The U.S. Department of Homeland Security has issued at least three confidential alerts to warn about "cyber-attacks" against natural gas pipeline sector companies.
The DHS's Industrial Control Systems Cyber Emergency Response Team (ICS-CERT) said an active series of cyber-intrusions started in late December 2011 and continues to be active today.
"Analysis of the malware and artifacts associated with these cyber attacks has positively identified this activity as related to a single campaign," ICS-CERT said in its monthly report (PDF).

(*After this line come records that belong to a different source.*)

-- pv_equiv track=rewrite | github.com/everything-is-simple/Asteria | src/asteria/trade/coverage_repair_followup.py | build_earliest_day_map
-- ===== SOURCE A (Python) =====
-- def build_earliest_day_map(rows: list[dict[str, object]]) -> dict[str, str]:
--     mapped: dict[str, list[str]] = {
--         "portfolio_plan": [],
--         "trade": [],
--         "system_readout": [],
--     }
--     for row in rows:
--         layer = str(row["layer"])
--         observed_start = row["observed_start"]
--         if observed_start is None or layer not in mapped:
--             continue
--         mapped[layer].append(str(observed_start))
--     return {layer: min(values) if values else "none" for layer, values in mapped.items()}
-- ===== SOURCE B (Python) =====
-- def build_earliest_day_map(rows: list[dict[str, object]]) -> dict[str, str]:
--     pp = tr = sr = None
--     for row in rows:
--         layer = str(row["layer"])
--         observed_start = row["observed_start"]
--         if observed_start is None:
--             continue
--         s = str(observed_start)
--         if layer == "portfolio_plan":
--             if pp is None or s < pp:
--                 pp = s
--         elif layer == "trade":
--             if tr is None or s < tr:
--                 tr = s
--         elif layer == "system_readout":
--             if sr is None or s < sr:
--                 sr = s
--     return {
--         "portfolio_plan": pp if pp is not None else "none",
--         "trade": tr if tr is not None else "none",
--         "system_readout": sr if sr is not None else "none",
--     }
-- ===== Notes on version B (the rewrite author's own statement) =====
-- stated objective: simpler
-- what changed: A buckets every observed_start string into per-layer lists and then runs a separate min(list)-or-'none' reduction pass over the dict; B keeps one running-minimum scalar per layer and updates it in place during a single pass, so the per-layer lists and the second reduction pass disappear.
import Mathlib
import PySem

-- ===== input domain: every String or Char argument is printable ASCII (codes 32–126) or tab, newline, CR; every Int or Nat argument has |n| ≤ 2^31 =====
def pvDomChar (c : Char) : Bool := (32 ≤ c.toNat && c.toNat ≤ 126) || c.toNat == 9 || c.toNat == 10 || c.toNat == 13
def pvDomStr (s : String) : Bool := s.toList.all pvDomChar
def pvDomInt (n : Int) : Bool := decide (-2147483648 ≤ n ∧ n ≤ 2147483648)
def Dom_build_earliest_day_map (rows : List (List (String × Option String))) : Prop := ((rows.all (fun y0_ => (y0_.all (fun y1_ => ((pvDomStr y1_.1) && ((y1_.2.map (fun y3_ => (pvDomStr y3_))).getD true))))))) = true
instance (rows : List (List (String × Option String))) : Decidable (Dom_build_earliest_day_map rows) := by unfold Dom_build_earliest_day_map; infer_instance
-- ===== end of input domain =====

-- B replaces A's collect-all-values-per-layer-then-min(list) reduction by a single pass keeping a
-- running minimum in three scalar accumulators (objective: simpler; equality of the RETURN value is what is proved).

-- ===== PORT A =====

-- str(v) for v : Option String (Python None prints as "None"); 'row[k]' = first-match lookup, total via getD under Pre_
def pyStrOpt (v : Option String) : String := match v with | none => "None" | some s => s

-- A's loop body
def stepA (mapped : PySem.Dict String (List String)) (row : List (String × Option String)) : PySem.Dict String (List String) :=
  let layer := pyStrOpt ((row.lookup "layer").getD none)
  let observed_start := (row.lookup "observed_start").getD none
  match observed_start with
  | none => mapped
  | some s => if mapped.contains layer then mapped.modify layer [] (fun vs => vs ++ [s]) else mapped

def build_earliest_day_map (rows : List (List (String × Option String))) : List (String × String) :=
  let mapped : PySem.Dict String (List String) :=
    PySem.Dict.ofList [("portfolio_plan", []), ("trade", []), ("system_readout", [])]
  let mapped := rows.foldl stepA mapped
  mapped.items.map (fun kv =>
    (kv.1, if kv.2.isEmpty then "none" else (PySem.List.min? kv.2 (fun x => x)).getD "none"))

-- ===== PORT B =====

-- running minimum: replace if unset or strictly smaller (Python 'if cur is None or s < cur')
def updMin (cur : Option String) (s : String) : Option String :=
  match cur with | none => some s | some m => if s < m then some s else some m

-- B's loop body over the three accumulators
def stepB (st : Option String × Option String × Option String) (row : List (String × Option String)) :
    Option String × Option String × Option String :=
  let layer := pyStrOpt ((row.lookup "layer").getD none)
  match (row.lookup "observed_start").getD none with
  | none => st
  | some s =>
    if layer = "portfolio_plan" then (updMin st.1 s, st.2.1, st.2.2)
    else if layer = "trade" then (st.1, updMin st.2.1 s, st.2.2)
    else if layer = "system_readout" then (st.1, st.2.1, updMin st.2.2 s)
    else st

def build_earliest_day_map_alt (rows : List (List (String × Option String))) : List (String × String) :=
  let st := rows.foldl stepB (none, none, none)
  [("portfolio_plan", st.1.getD "none"), ("trade", st.2.1.getD "none"), ("system_readout", st.2.2.getD "none")]

-- ===== PRECONDITION & SPEC =====

-- Pre_ excludes exactly the rows missing a "layer" or "observed_start" key, on which Python A raises KeyError.
def Pre_build_earliest_day_map (rows : List (List (String × Option String))) : Prop :=
  ∀ row ∈ rows, (row.lookup "layer").isSome ∧ (row.lookup "observed_start").isSome
instance (rows : List (List (String × Option String))) : Decidable (Pre_build_earliest_day_map rows) := by unfold Pre_build_earliest_day_map; infer_instance

def pvWitness_build_earliest_day_map : (List (List (String × Option String))) :=
  [[("layer", some "trade"), ("observed_start", some "2024-01-02")],
   [("layer", some "trade"), ("observed_start", some "2024-01-01")],
   [("layer", some "mystery"), ("observed_start", some "2023-01-01")],
   [("layer", some "portfolio_plan"), ("observed_start", none)]]

def Spec_build_earliest_day_map (rows : List (List (String × Option String))) (out : List (String × String)) : Prop := out = build_earliest_day_map_alt rows
instance (rows : List (List (String × Option String))) (out : List (String × String)) : Decidable (Spec_build_earliest_day_map rows out) := by unfold Spec_build_earliest_day_map; infer_instance

-- ===== CLAIM (what is proved, stated in full; the proofs are below) =====
def Claim_equal_build_earliest_day_map : Prop := ∀ (rows : List (List (String × Option String))), Dom_build_earliest_day_map rows → Pre_build_earliest_day_map rows → Spec_build_earliest_day_map rows (build_earliest_day_map rows)

-- ===== LEMMAS AND PROOFS =====

-- the observed_start strings A appends to bucket k, in row order
def sel (k : String) (rows : List (List (String × Option String))) : List String :=
  rows.filterMap (fun row =>
    match (row.lookup "observed_start").getD none with
    | none => none
    | some s => if pyStrOpt ((row.lookup "layer").getD none) = k then some s else none)

-- abbreviation for the dict state A's loop maintains
def mk3 (p t r : List String) : PySem.Dict String (List String) :=
  PySem.Dict.mk [("portfolio_plan", p), ("trade", t), ("system_readout", r)]

theorem updMin_some (m s : String) : updMin (some m) s = some (min m s) := by
  rcases lt_or_ge s m with h | h
  · simp [updMin, h, min_def, not_le.mpr h]
  · simp [updMin, not_lt.mpr h, min_def, h]

theorem foldl_updMin_some (l : List String) (a : String) :
    l.foldl updMin (some a) = some (l.foldl min a) := by
  induction l generalizing a with
  | nil => rfl
  | cons x t ih => simp [List.foldl, updMin_some, ih]

theorem foldl_updMin_none (l : List String) :
    l.foldl updMin none = PySem.List.min? l (fun x => x) := by
  cases l with
  | nil => rfl
  | cons x t => simp [List.foldl, updMin, PySem.List.min?_id_cons, foldl_updMin_some]

theorem B_fold (rows : List (List (String × Option String))) (a b c : Option String) :
    rows.foldl stepB (a, b, c)
    = ((sel "portfolio_plan" rows).foldl updMin a,
       (sel "trade" rows).foldl updMin b,
       (sel "system_readout" rows).foldl updMin c) := by
  induction rows generalizing a b c with
  | nil => simp [sel]
  | cons row rest ih =>
    rw [List.foldl_cons]
    cases h : (row.lookup "observed_start").getD none with
    | none =>
      have hs : stepB (a, b, c) row = (a, b, c) := by simp [stepB, h]
      rw [hs, ih]; simp [sel, List.filterMap, h]
    | some s =>
      by_cases h1 : pyStrOpt ((row.lookup "layer").getD none) = "portfolio_plan"
      · have hs : stepB (a, b, c) row = (updMin a s, b, c) := by simp [stepB, h, h1]
        rw [hs, ih]; simp [sel, List.filterMap, h, h1]
      · by_cases h2 : pyStrOpt ((row.lookup "layer").getD none) = "trade"
        · have hs : stepB (a, b, c) row = (a, updMin b s, c) := by simp [stepB, h, h1, h2]
          rw [hs, ih]; simp [sel, List.filterMap, h, h1, h2]
        · by_cases h3 : pyStrOpt ((row.lookup "layer").getD none) = "system_readout"
          · have hs : stepB (a, b, c) row = (a, b, updMin c s) := by simp [stepB, h, h1, h2, h3]
            rw [hs, ih]; simp [sel, List.filterMap, h, h1, h2, h3]
          · have hs : stepB (a, b, c) row = (a, b, c) := by simp [stepB, h, h1, h2, h3]
            rw [hs, ih]; simp [sel, List.filterMap, h, h1, h2, h3]

theorem A_fold (rows : List (List (String × Option String))) (p t r : List String) :
    rows.foldl stepA (mk3 p t r)
    = mk3 (p ++ sel "portfolio_plan" rows) (t ++ sel "trade" rows) (r ++ sel "system_readout" rows) := by
  induction rows generalizing p t r with
  | nil => simp [sel]
  | cons row rest ih =>
    rw [List.foldl_cons]
    cases h : (row.lookup "observed_start").getD none with
    | none =>
      have hs : stepA (mk3 p t r) row = mk3 p t r := by simp [stepA, h]
      rw [hs, ih]; simp [sel, List.filterMap, h]
    | some s =>
      by_cases h1 : pyStrOpt ((row.lookup "layer").getD none) = "portfolio_plan"
      · have hs : stepA (mk3 p t r) row = mk3 (p ++ [s]) t r := by
          simp [stepA, mk3, h, h1, PySem.Dict.contains, PySem.Dict.modify, PySem.Dict.insert,
                PySem.Dict.getD, PySem.Dict.get?, PySem.Dict.items]
        rw [hs, ih]; simp [sel, mk3, List.filterMap, h, h1, List.append_assoc]
      · by_cases h2 : pyStrOpt ((row.lookup "layer").getD none) = "trade"
        · have hs : stepA (mk3 p t r) row = mk3 p (t ++ [s]) r := by
            simp [stepA, mk3, h, h1, h2, PySem.Dict.contains, PySem.Dict.modify, PySem.Dict.insert,
                  PySem.Dict.getD, PySem.Dict.get?, PySem.Dict.items]
          rw [hs, ih]; simp [sel, mk3, List.filterMap, h, h1, h2, List.append_assoc]
        · by_cases h3 : pyStrOpt ((row.lookup "layer").getD none) = "system_readout"
          · have hs : stepA (mk3 p t r) row = mk3 p t (r ++ [s]) := by
              simp [stepA, mk3, h, h1, h2, h3, PySem.Dict.contains, PySem.Dict.modify, PySem.Dict.insert,
                    PySem.Dict.getD, PySem.Dict.get?, PySem.Dict.items]
            rw [hs, ih]; simp [sel, mk3, List.filterMap, h, h1, h2, h3, List.append_assoc]
          · have hcontains : (mk3 p t r).contains (pyStrOpt ((row.lookup "layer").getD none)) = false := by
              simp [mk3, PySem.Dict.contains]
              exact ⟨fun hc => absurd hc.symm h1, fun hc => absurd hc.symm h2, fun hc => absurd hc.symm h3⟩
            have hs : stepA (mk3 p t r) row = mk3 p t r := by
              simp [stepA, h, hcontains]
            rw [hs, ih]; simp [sel, List.filterMap, h, h1, h2, h3]

theorem min_getD_eq (l : List String) :
    (if l = [] then "none" else (PySem.List.min? l (fun x => x)).getD "none")
      = (l.foldl updMin none).getD "none" := by
  rw [foldl_updMin_none]
  cases l with
  | nil => rfl
  | cons x t => simp

-- ===== VERDICT (by name: the statement is the Claim_ definition above) =====
theorem build_earliest_day_map_spec : Claim_equal_build_earliest_day_map := by
  intro rows _ _
  show build_earliest_day_map rows = build_earliest_day_map_alt rows
  simp only [build_earliest_day_map, build_earliest_day_map_alt]
  rw [show (PySem.Dict.ofList [("portfolio_plan", ([] : List String)), ("trade", []), ("system_readout", [])]) = mk3 [] [] [] from rfl]
  rw [A_fold rows [] [] [], B_fold rows none none none]
  simp [mk3, PySem.Dict.items]
  exact ⟨min_getD_eq _, min_getD_eq _, min_getD_eq _⟩
-- ===== PORT B =====
-- B's while loop: one forward scan from index 1 to len-1, adding the overhead of each escape.
def overheadGo : Nat → List Char → Int → Int → Int → Int
  | 0, _, _, _, ov => ov      -- fuel only makes the loop total; it never runs out on the calls below
  | f+1, l, e, i, ov =>
    if i < e then
      match PySem.List.pyGet? l i with                   -- s[i]
      | none => ov                                       -- unreachable in part1_alt's calls
      | some c =>
        if c = '\\' then
          match PySem.List.pyGet? l (i + 1) with         -- s[i+1]
          | none => ov                                   -- unreachable in part1_alt's calls
          | some d =>
            if d = 'x' then overheadGo f l e (i + 4) (ov + 3)
            else overheadGo f l e (i + 2) (ov + 1)
        else overheadGo f l e (i + 1) ov
    else ov

def overheadOf (s : String) : Int :=
  overheadGo (s.toList.length + 1) s.toList ((s.toList.length : Int) - 1) 1 2

def part1_alt (strings : List String) : Int :=
  strings.foldl (fun a s => a + overheadOf s) 0

-- ===== PRECONDITION & SPEC =====
-- wfInner accepts exactly the string bodies on which A's loop returns: every backslash starts
-- an escape \\ , \" or \x.. (the two chars after \x are arbitrary and may be truncated at the
-- end of the body).  Pre_ excludes only inputs where A raises IndexError (lone trailing
-- backslash) or loops forever (backslash followed by a char outside {\, ", x}); A returns on
-- every input satisfying Pre_.
def wfInner : List Char → Bool
  | [] => true
  | c :: rest =>
    if c = '\\' then
      match rest with
      | [] => false
      | d :: rest' =>
        if d = 'x' then
          match rest' with
          | _ :: _ :: r => wfInner r
          | _ => true
        else (d = '\\' || d = '"') && wfInner rest'
    else wfInner rest

def Pre_part1 (strings : List String) : Prop :=
  ∀ s ∈ strings, wfInner (PySem.List.slice s.toList (some 1) (some (-1))) = true
instance (strings : List String) : Decidable (Pre_part1 strings) := by
  unfold Pre_part1; infer_instance

def pvWitness_part1 : List String := ["\"a\\\\b\"", ""]

def Spec_part1 (strings : List String) (out : Int) : Prop := out = part1_alt strings
instance (strings : List String) (out : Int) : Decidable (Spec_part1 strings out) := by
  unfold Spec_part1; infer_instance

-- ===== CLAIM (what is proved, stated in full; the proofs are below) =====
def Claim_equal_part1 : Prop := ∀ (strings : List String), Dom_part1 strings → Pre_part1 strings → Spec_part1 strings (part1 strings)

-- ===== LEMMAS AND PROOFS =====

-- reference count: overhead contributed by the escapes of a string body
def cnt : List Char → Int
  | [] => 0
  | c :: rest =>
    if c = '\\' then
      match rest with
      | [] => 0
      | d :: rest' =>
        if d = 'x' then 3 + cnt (rest'.drop 2)
        else 1 + cnt rest'
    else cnt rest
termination_by l => l.length
decreasing_by all_goals (simp [List.length_drop]; try omega)

theorem cnt_no_bs (p : List Char) (h : '\\' ∉ p) : cnt p = 0 := by
  induction p using cnt.induct with
  | case1 => simp [cnt]
  | case2 => simp_all
  | case3 => simp_all
  | case4 => simp_all
  | case5 c rest hc ih => rw [cnt.eq_def]; simp_all

theorem cnt_append (p z : List Char) (h : '\\' ∉ p) : cnt (p ++ z) = cnt z := by
  induction p with
  | nil => rfl
  | cons c p' ih =>
    simp only [List.mem_cons, not_or] at h
    rw [List.cons_append, cnt.eq_def]
    simp only [if_neg (fun hc => h.1 (Eq.symm hc))]
    exact ih h.2

theorem wf_append (p z : List Char) (h : '\\' ∉ p) : wfInner (p ++ z) = wfInner z := by
  induction p with
  | nil => rfl
  | cons c p' ih =>
    simp only [List.mem_cons, not_or] at h
    rw [List.cons_append, wfInner.eq_def]
    simp only [if_neg (fun hc => h.1 (Eq.symm hc))]
    exact ih h.2

theorem split_at_idxOf (t : List Char) (h : '\\' ∈ t) :
    ∃ p u, t = p ++ '\\' :: u ∧ '\\' ∉ p ∧ t.idxOf '\\' = p.length := by
  induction t with
  | nil => simp at h
  | cons c t' ih =>
    by_cases hc : c = '\\'
    · exact ⟨[], t', by simp [hc], by simp, by simp [hc]⟩
    · have hm : '\\' ∈ t' := by
        rcases List.mem_cons.mp h with h1 | h2
        · exact absurd h1.symm hc
        · exact h2
      obtain ⟨p, u, ht, hp, hi⟩ := ih hm
      refine ⟨c :: p, u, by simp [ht], ?_, ?_⟩
      · simp only [List.mem_cons, not_or]
        exact ⟨fun hx => hc hx.symm, hp⟩
      · simp [hc, hi]

theorem wf_bs_x (rest : List Char) : wfInner ('\\' :: 'x' :: rest) = wfInner (rest.drop 2) := by
  rcases rest with _ | ⟨a, _ | ⟨b, u⟩⟩ <;> simp [wfInner]

theorem wf_bs_other (d : Char) (hd : d ≠ 'x') (rest : List Char) :
    wfInner ('\\' :: d :: rest) = ((d = '\\' || d = '"') && wfInner rest) := by
  rw [wfInner.eq_def]; simp [hd]

theorem wf_cons (c : Char) (hc : c ≠ '\\') (rest : List Char) : wfInner (c :: rest) = wfInner rest := by
  rw [wfInner.eq_def]; simp [hc]

theorem cnt_bs_x (rest : List Char) : cnt ('\\' :: 'x' :: rest) = 3 + cnt (rest.drop 2) := by
  rw [cnt.eq_def]; simp

theorem cnt_bs_other (d : Char) (hd : d ≠ 'x') (rest : List Char) :
    cnt ('\\' :: d :: rest) = 1 + cnt rest := by
  rw [cnt.eq_def]; simp [hd]

theorem cnt_cons (c : Char) (hc : c ≠ '\\') (rest : List Char) : cnt (c :: rest) = cnt rest := by
  rw [cnt.eq_def]; simp [hc]

theorem lemA (f : Nat) : ∀ (t : List Char) (sub : Int), wfInner t = true → t.length ≤ f →
    part1Go f t sub = sub + cnt t := by
  induction f with
  | zero =>
    intro t sub _ hlen
    have : t = [] := List.eq_nil_of_length_eq_zero (Nat.le_zero.mp hlen)
    subst this
    simp [part1Go, cnt]
  | succ f ih =>
    intro t sub hwf hlen
    by_cases hm : '\\' ∈ t
    · obtain ⟨p, u, ht, hp, hi⟩ := split_at_idxOf t hm
      have hwfu : wfInner ('\\' :: u) = true := by
        rw [ht, wf_append _ _ hp] at hwf; exact hwf
      have hcnt : cnt t = cnt ('\\' :: u) := by rw [ht, cnt_append _ _ hp]
      cases u with
      | nil => rw [wfInner.eq_def] at hwfu; simp at hwfu
      | cons d rest =>
        have hget : PySem.List.pyGet? t ((t.idxOf '\\' : Int) + 1) = some d := by
          rw [hi, ht]
          have := PySem.List.pyGet?_append_right (pre := p) (ys := '\\' :: d :: rest) (k := 1)
          simpa using this
        by_cases hd : d = 'x'
        · subst hd
          rw [wf_bs_x] at hwfu
          rw [cnt_bs_x] at hcnt
          have hcond : ¬ ('x' = '\\' ∨ 'x' = '"') := by decide
          rw [part1Go]
          simp only [if_pos hm, hget, hcond]
          have htake : t.take (t.idxOf '\\') = p := by rw [hi, ht]; simp
          have hdrop : t.drop (t.idxOf '\\' + 4) = rest.drop 2 := by
            rw [hi, ht, List.drop_append]
            simp
          rw [htake, hdrop]
          rw [ih (p ++ rest.drop 2) (sub + 3) (by rw [wf_append _ _ hp]; exact hwfu)
              (by rw [ht] at hlen; simp at hlen ⊢; omega)]
          rw [cnt_append _ _ hp, hcnt]
          simp
          ring
        · rw [wf_bs_other d hd, Bool.and_eq_true] at hwfu
          rw [cnt_bs_other d hd] at hcnt
          have hde : (d = '\\' ∨ d = '"') := by
            have := hwfu.1
            simp only [Bool.or_eq_true, decide_eq_true_eq] at this
            exact this
          rw [part1Go]
          simp only [if_pos hm, hget, if_pos hde]
          have htake : t.take (t.idxOf '\\') = p := by rw [hi, ht]; simp
          have hdrop : t.drop (t.idxOf '\\' + 2) = rest := by
            rw [hi, ht, List.drop_append]
            simp
          rw [htake, hdrop]
          rw [ih (p ++ rest) (sub + 1) (by rw [wf_append _ _ hp]; exact hwfu.2)
              (by rw [ht] at hlen; simp at hlen ⊢; omega)]
          rw [cnt_append _ _ hp, hcnt]
          ring
    · rw [part1Go]
      simp only [if_neg hm]
      rw [cnt_no_bs t hm]
      ring
-- pv_equiv track=rewrite | github.com/Denisov21/Songpressplusplus | src/songpressPlusPlus/SyntaxChecker.py | _parse_chord_semitones
-- ===== SOURCE A (Python) =====
-- _IT_NOTES = {
--     'do': 0,  'do#': 1,  'dob': 11,
--     're': 2,  're#': 3,  'reb': 1,
--     'mi': 4,  'mi#': 5,  'mib': 3,
--     'fa': 5,  'fa#': 6,  'fab': 4,
--     'sol': 7, 'sol#': 8, 'solb': 6,
--     'la': 9,  'la#': 10, 'lab': 8,
--     'si': 11, 'si#': 0,  'sib': 10,
-- }
--
-- _EN_NOTES = {
--     'c': 0,  'c#': 1,  'cb': 11,
--     'd': 2,  'd#': 3,  'db': 1,
--     'e': 4,  'e#': 5,  'eb': 3,
--     'f': 5,  'f#': 6,  'fb': 4,
--     'g': 7,  'g#': 8,  'gb': 6,
--     'a': 9,  'a#': 10, 'ab': 8,
--     'b': 11, 'b#': 0,  'bb': 10,
--     'h': 11,
-- }
--
-- _CHORD_INTERVALS = [
--     ('maj7',  [0, 4, 7, 11]),
--     ('maj',   [0, 4, 7]),
--     ('m7b5',  [0, 3, 6, 10]),
--     ('m7',    [0, 3, 7, 10]),
--     ('min',   [0, 3, 7]),
--     ('m',     [0, 3, 7]),
--     ('dim7',  [0, 3, 6, 9]),
--     ('dim',   [0, 3, 6]),
--     ('aug',   [0, 4, 8]),
--     ('sus4',  [0, 5, 7]),
--     ('sus2',  [0, 2, 7]),
--     ('7',     [0, 4, 7, 10]),
--     ('5',     [0, 7]),
--     ('-',     [0, 3, 7]),
--     ('',      [0, 4, 7]),
-- ]
--
-- def _parse_chord_semitones(chord_str: str):
--     """
--     Parsa il nome di un accordo e restituisce il set di semitoni (0-11)
--     che ne fanno parte, oppure None se l'accordo non è riconosciuto.
--     """
--     s = chord_str.strip()
--     sl = s.lower()
--     root = None
--     rest = ''
--
--     # Prova notazione italiana (ordine per lunghezza decrescente)
--     for name in sorted(_IT_NOTES, key=len, reverse=True):
--         if sl.startswith(name):
--             root = _IT_NOTES[name]
--             rest = s[len(name):]
--             break
--
--     # Prova notazione inglese
--     if root is None:
--         for name in sorted(_EN_NOTES, key=len, reverse=True):
--             if sl.startswith(name):
--                 root = _EN_NOTES[name]
--                 rest = s[len(name):]
--                 break
--
--     if root is None:
--         return None
--
--     # Ignora il basso dopo /
--     rest = rest.split('/')[0].strip()
--
--     # Trova gli intervalli del tipo di accordo
--     intervals = [0, 4, 7]   # default maggiore
--     for suffix, ivs in _CHORD_INTERVALS:
--         if rest.lower().startswith(suffix.lower()):
--             intervals = ivs
--             break
--
--     return {(root + i) % 12 for i in intervals}
-- ===== SOURCE B (Python) =====
-- _CHORD_INTERVALS = [
--     ('maj7',  [0, 4, 7, 11]),
--     ('maj',   [0, 4, 7]),
--     ('m7b5',  [0, 3, 6, 10]),
--     ('m7',    [0, 3, 7, 10]),
--     ('min',   [0, 3, 7]),
--     ('m',     [0, 3, 7]),
--     ('dim7',  [0, 3, 6, 9]),
--     ('dim',   [0, 3, 6]),
--     ('aug',   [0, 4, 8]),
--     ('sus4',  [0, 5, 7]),
--     ('sus2',  [0, 2, 7]),
--     ('7',     [0, 4, 7, 10]),
--     ('5',     [0, 7]),
--     ('-',     [0, 3, 7]),
--     ('',      [0, 4, 7]),
-- ]
--
--
-- def _accidental(base, sl, L):
--     """Optional accidental after the note name at position L: arithmetic, no table."""
--     nxt = sl[L:L + 1]
--     if nxt == '#':
--         return (base + 1) % 12, L + 1
--     if nxt == 'b':
--         return (base - 1) % 12, L + 1
--     return base, L
--
--
-- def _root_it(sl):
--     """Italian note name at the start of sl, parsed character by character."""
--     c2 = sl[:2]
--     if c2 == 'so' and sl[2:3] == 'l':
--         return _accidental(7, sl, 3)
--     if c2 == 'do':
--         return _accidental(0, sl, 2)
--     if c2 == 're':
--         return _accidental(2, sl, 2)
--     if c2 == 'mi':
--         return _accidental(4, sl, 2)
--     if c2 == 'fa':
--         return _accidental(5, sl, 2)
--     if c2 == 'la':
--         return _accidental(9, sl, 2)
--     if c2 == 'si':
--         return _accidental(11, sl, 2)
--     return None
--
--
-- def _root_en(sl):
--     """English note letter at the start of sl ('h' takes no accidental)."""
--     c1 = sl[:1]
--     if c1 == 'h':
--         return 11, 1
--     if c1 == 'c':
--         return _accidental(0, sl, 1)
--     if c1 == 'd':
--         return _accidental(2, sl, 1)
--     if c1 == 'e':
--         return _accidental(4, sl, 1)
--     if c1 == 'f':
--         return _accidental(5, sl, 1)
--     if c1 == 'g':
--         return _accidental(7, sl, 1)
--     if c1 == 'a':
--         return _accidental(9, sl, 1)
--     if c1 == 'b':
--         return _accidental(11, sl, 1)
--     return None
--
--
-- def _intervals(rl):
--     """Chord-quality suffix as a decision tree over the first characters of rl."""
--     if rl.startswith('m'):
--         if rl.startswith('maj'):
--             return [0, 4, 7, 11] if rl.startswith('maj7') else [0, 4, 7]
--         if rl.startswith('m7'):
--             return [0, 3, 6, 10] if rl.startswith('m7b5') else [0, 3, 7, 10]
--         return [0, 3, 7]
--     if rl.startswith('dim'):
--         return [0, 3, 6, 9] if rl.startswith('dim7') else [0, 3, 6]
--     if rl.startswith('aug'):
--         return [0, 4, 8]
--     if rl.startswith('sus4'):
--         return [0, 5, 7]
--     if rl.startswith('sus2'):
--         return [0, 2, 7]
--     if rl.startswith('7'):
--         return [0, 4, 7, 10]
--     if rl.startswith('5'):
--         return [0, 7]
--     if rl.startswith('-'):
--         return [0, 3, 7]
--     return [0, 4, 7]
--
--
-- def _parse_chord_semitones(chord_str: str):
--     s = chord_str.strip()
--     sl = s.lower()
--     hit = _root_it(sl)
--     if hit is None:
--         hit = _root_en(sl)
--     if hit is None:
--         return None
--     root, L = hit
--     rest = s[L:].split('/')[0].strip()
--     return {(root + i) % 12 for i in _intervals(rest.lower())}
-- ===== Notes on version B (the rewrite author's own statement) =====
-- stated objective: alternative
-- what changed: Replaces A's table-driven root lookup (two per-call sorted-key startswith scans over the 43-entry note dicts) by a table-free character-level parser: match the bare note name (digraph or letter) by direct character comparisons, then handle an optional sharp/flat accidental arithmetically as (base plus/minus 1) mod 12; the suffix priority list is replaced by a prefix decision tree.
import Mathlib
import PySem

"Analysis shows that the spear-phishing attempts have targeted a variety of personnel within these organizations; however, the number of persons targeted appears to be tightly focused. In addition, the e-mails have been convincingly crafted to appear as though they were sent from a trusted member internal to the organization," the group said.
From the report:
ICS-CERT has issued an alert (and one update) to the US-CERT Control Systems Center secure portal library and also disseminated them to sector organizations and agencies to ensure broad distribution to asset owners and operators. While ICS-CERT strives to make as much information publicly available as possible, the indicators in these alerts are considered sensitive and cannot be disseminated through public or unsecure channels.
ICS-CERT is currently engaged with multiple organizations to identify the scope of infection and provide recommendations for mitigating it and eradicating it from networks. ICSCERT has conducted a series of briefings across the country to share information related to the intrusion activity with asset owners/operators. ICS-CERT will continue to work with private sector and government partners to respond to this and other cyber threats.